Postgresql – Postgres: Efficient schema for querying with one exact string match and two range matches

postgresql

The table I need to query:

CREATE TABLE regions (
    state text NOT NULL,
    zip_begin text NOT NULL,  -- 9-digit zip code
    zip_end text NOT NULL,
    date_begin date NOT NULL,
    date_end date,

    data ...,
)

There are ~50 states and between 0-5M rows per state. The zip and date ranges might overlap.

The following will be one of the most common queries in my OLTP application:

SELECT data
FROM regions
WHERE state = {state}
  AND {date} BETWEEN date_begin AND date_end
  AND {zip} BETWEEN zip_begin AND zip_end

This query usually yields one row, but may sometimes yield more.

From the Postgres docs, it sounds like a GiST index might do what I need, but I don't really understand how those work.

Best Answer

Don't dismiss the simple btree index until you try it. It surely won't scale well to a trillion rows, but you surely don't have a trillion rows. It might be good enough.

To use an gist index, you would need to treat the ranges explicitly as ranges, not as end points. It would probably be best to reformat your table in that format, but you can instead use expression indexes to reformat on the fly. But then your query will have to be written to match.

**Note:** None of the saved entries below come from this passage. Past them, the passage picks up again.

lemma scan (rest : List Char) : ∀ (sl cur : List Char), sl = cur ++ rest →
    aLoop sl (sl.length : Int) rest cur 1 = bLoop sl (sl.length : Int) rest.length ((cur.length : Int) + 1) := by
  induction rest with
  | nil => intro sl cur _; simp [aLoop, bLoop]
  | cons c rest ih =>
    intro sl cur hsl
    set n := sl.length with hn
    set L := cur.length + 1 with hL
    have hsl' : sl = (cur ++ [c]) ++ rest := by simpa using hsl
    have hcur'len : (cur ++ [c]).length = L := by simp [hL]
    have hLpos : 0 < L := by omega
    have hLle : L ≤ n := by
      rw [hn, hsl', List.length_append, hcur'len]; omega
    have hcastL : ((cur.length : Int) + 1) = (L : Int) := by push_cast [hL]; ring
    have htake : sl.take L = cur ++ [c] := by
      rw [hsl', ← hcur'len, List.take_left]
    by_cases hdvd : L ∣ n
    · -- length divides: A runs the inner block check, B tests the replicate equality
      have hk1 : 1 ≤ n / L := (Nat.one_le_div_iff hLpos).mpr hLle
      have hmodn : n % L = 0 := Nat.dvd_iff_mod_eq_zero.mp hdvd
      have hmodA : PySem.Int.mod (n : Int) ((cur ++ [c]).length : Int) = 0 := by
        rw [hcur'len, PySem.Int.mod_natCast, hmodn]; rfl
      have hmodB : PySem.Int.mod (n : Int) ((cur.length : Int) + 1) = 0 := by
        rw [hcastL]; rwa [hcur'len] at hmodA
      have hfuel : (PySem.Int.floordiv (n : Int) ((cur ++ [c]).length : Int) - 1).toNat = n / L - 1 := by
        rw [hcur'len, PySem.Int.floordiv_natCast]; omega
      have hfloorB : PySem.Int.floordiv (n : Int) ((cur.length : Int) + 1) = ((n / L : Nat) : Int) := by
        rw [hcastL, PySem.Int.floordiv_natCast]
      have hsliceB : PySem.List.slice sl none (some ((cur.length : Int) + 1)) = cur ++ [c] := by
        rw [hcastL, PySem.List.slice_to_natCast, htake]
      have hone : (1 : Int) = ((1 : Nat) : Int) := by norm_num
      have hvalid : (aInner sl (cur ++ [c]) ((cur ++ [c]).length : Int) 1 1 (n / L - 1)).2 = true ↔
          (List.replicate (n / L) (cur ++ [c])).flatten = sl := by
        rw [hcur'len, hone, aInner_snd]
        constructor
        · intro hall
          apply tile_of_blocks (n / L) L sl (cur ++ [c]) hcur'len (Nat.div_mul_cancel hdvd).symm
          intro j hj
          rcases Nat.eq_zero_or_pos j with hj0 | hj0
          · subst hj0; simpa using htake
          · have := hall (j - 1) (by omega)
            have hje : 1 + (j - 1) = j := by omega
            rw [hje] at this
            exact this.symm
        · intro htile j hj
          rw [← htile]
          exact (blocks_of_tile (1 + j) (n / L) L (cur ++ [c]) hcur'len (by omega)).symm
      simp only [aLoop, bLoop, List.length_cons, hmodA, if_true, hfuel]
      by_cases htile : (List.replicate (n / L) (cur ++ [c])).flatten = sl
      · -- both return n / L
        have hall : ∀ j < n / L - 1, cur ++ [c] = (sl.drop (L * (1 + j))).take L := by
          intro j hj
          rw [← htile]
          exact (blocks_of_tile (1 + j) (n / L) L (cur ++ [c]) hcur'len (by omega)).symm
        have hsnd : (aInner sl (cur ++ [c]) ((cur ++ [c]).length : Int) 1 1 (n / L - 1)).2 = true := by
          rw [hcur'len, hone, aInner_snd]; exact hall
        rw [if_pos hsnd]
        have hfst : (aInner sl (cur ++ [c]) ((cur ++ [c]).length : Int) 1 1 (n / L - 1)).1
            = 1 + ((n / L - 1 : Nat) : Int) := by
          rw [hcur'len, hone]
          exact aInner_fst (n / L - 1) sl (cur ++ [c]) L 1 1 hall
        rw [hfst, if_pos ⟨hmodB, by rw [hfloorB, hsliceB]; exact htile⟩, hfloorB]
        omega
      · -- both fall through to the next length
        rw [if_neg (by rw [hvalid]; exact htile)]
        rw [if_neg (by
          rintro ⟨-, hc⟩
          rw [hfloorB, hsliceB] at hc
          exact htile hc)]
        have := ih sl (cur ++ [c]) hsl'
        rw [hcur'len] at this
        rw [this, hcastL]
    · -- length does not divide: both sides fall through to the next length
      have hmodA : ¬ PySem.Int.mod (n : Int) ((cur ++ [c]).length : Int) = 0 := by
        rw [hcur'len, PySem.Int.mod_natCast]
        intro h
        exact hdvd (Nat.dvd_of_mod_eq_zero (by exact_mod_cast h))
      have hmodB : ¬ PySem.Int.mod (n : Int) ((cur.length : Int) + 1) = 0 := by
        rw [hcastL]; rwa [hcur'len] at hmodA
      simp only [aLoop, bLoop, List.length_cons, hmodA, if_false, hmodB, false_and, if_false]
      have := ih sl (cur ++ [c]) hsl'
      rw [hcur'len] at this
      rw [this, hcastL]

-- lbAux returns the longest b ≤ k that is a border of sl.take m
lemma lbAux_spec (sl : List Char) (m : Nat) : ∀ k, k < m →
    PB sl m (lbAux sl m k) ∧ ∀ b, b ≤ k → PB sl m b → b ≤ lbAux sl m k := by
  intro k
  induction k with
  | zero =>
    intro _
    refine ⟨by simp [lbAux, PB], ?_⟩
    intro b hb _; simp [lbAux]; omega
  | succ k ih =>
    intro hk
    have hcond : (PySem.List.slice sl none (some ((k + 1 : Nat) : Int)) =
        PySem.List.slice sl (some ((m : Int) - ((k + 1 : Nat) : Int))) (some (m : Int)))
        ↔ PB sl m (k + 1) := by
      have hle' : k + 1 ≤ m := by omega
      have h1 : ((m : Int) - ((k + 1 : Nat) : Int)) = ((m - (k + 1) : Nat) : Int) := by
        push_cast [hle']; ring
      have h2 : (m : Int) = ((m - (k + 1) : Nat) : Int) + ((k + 1 : Nat) : Int) := by
        push_cast [hle']; ring
      rw [h1, h2, PySem.List.slice_natCast_add, PySem.List.slice_to_natCast]
      unfold PB
      exact ⟨fun h => h.symm, fun h => h.symm⟩
    simp only [lbAux]
    by_cases hc : PB sl m (k + 1)
    · rw [if_pos (hcond.mpr hc)]
      exact ⟨hc, fun b hb _ => hb⟩
    · rw [if_neg (fun h => hc (hcond.mp h))]
      obtain ⟨hpb, hmax⟩ := ih (by omega)
      refine ⟨hpb, ?_⟩
      intro b hb hpb'
      rcases Nat.lt_or_ge b (k + 1) with h | h
      · exact hmax b (by omega) hpb'
      · have hbe : b = k + 1 := by omega
        rw [hbe] at hpb'
        exact absurd hpb' hc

Some other complexities are that simple scalars don't have built in gist operators, so to put "state" into a gist index requires you to use the btree_gist extension; and there is not a built-in text range. Rather than creating a text-range, you can just cast the zip to int (which would probably be better done in the table in the first place), so something like this:

create index on regions using gist(
  state,
  daterange(date_begin,date_end,'[]'),
  int4range(zip_begin::int,zip_end::int,'[]')
);

And then the query would look like:

SELECT data
FROM regions
WHERE state = {state}
  AND {date}::date <@ daterange(date_begin,date_end,'[]')
  AND {zip}::int <@ int4range(zip_begin::int,zip_end::int,'[]')

Now I haven't tested this query on the gist index, because gist indexes are so ridiculously slow to build that I don't have one available yet to try it on. It has finished building and I have tested it, and it runs and gives the correct answer with '0' left-padded 5 digit zip codes. With the range sizes I used, it is sometimes faster and some times slower than the btree index on a 10e6 row table, but was never markedly different.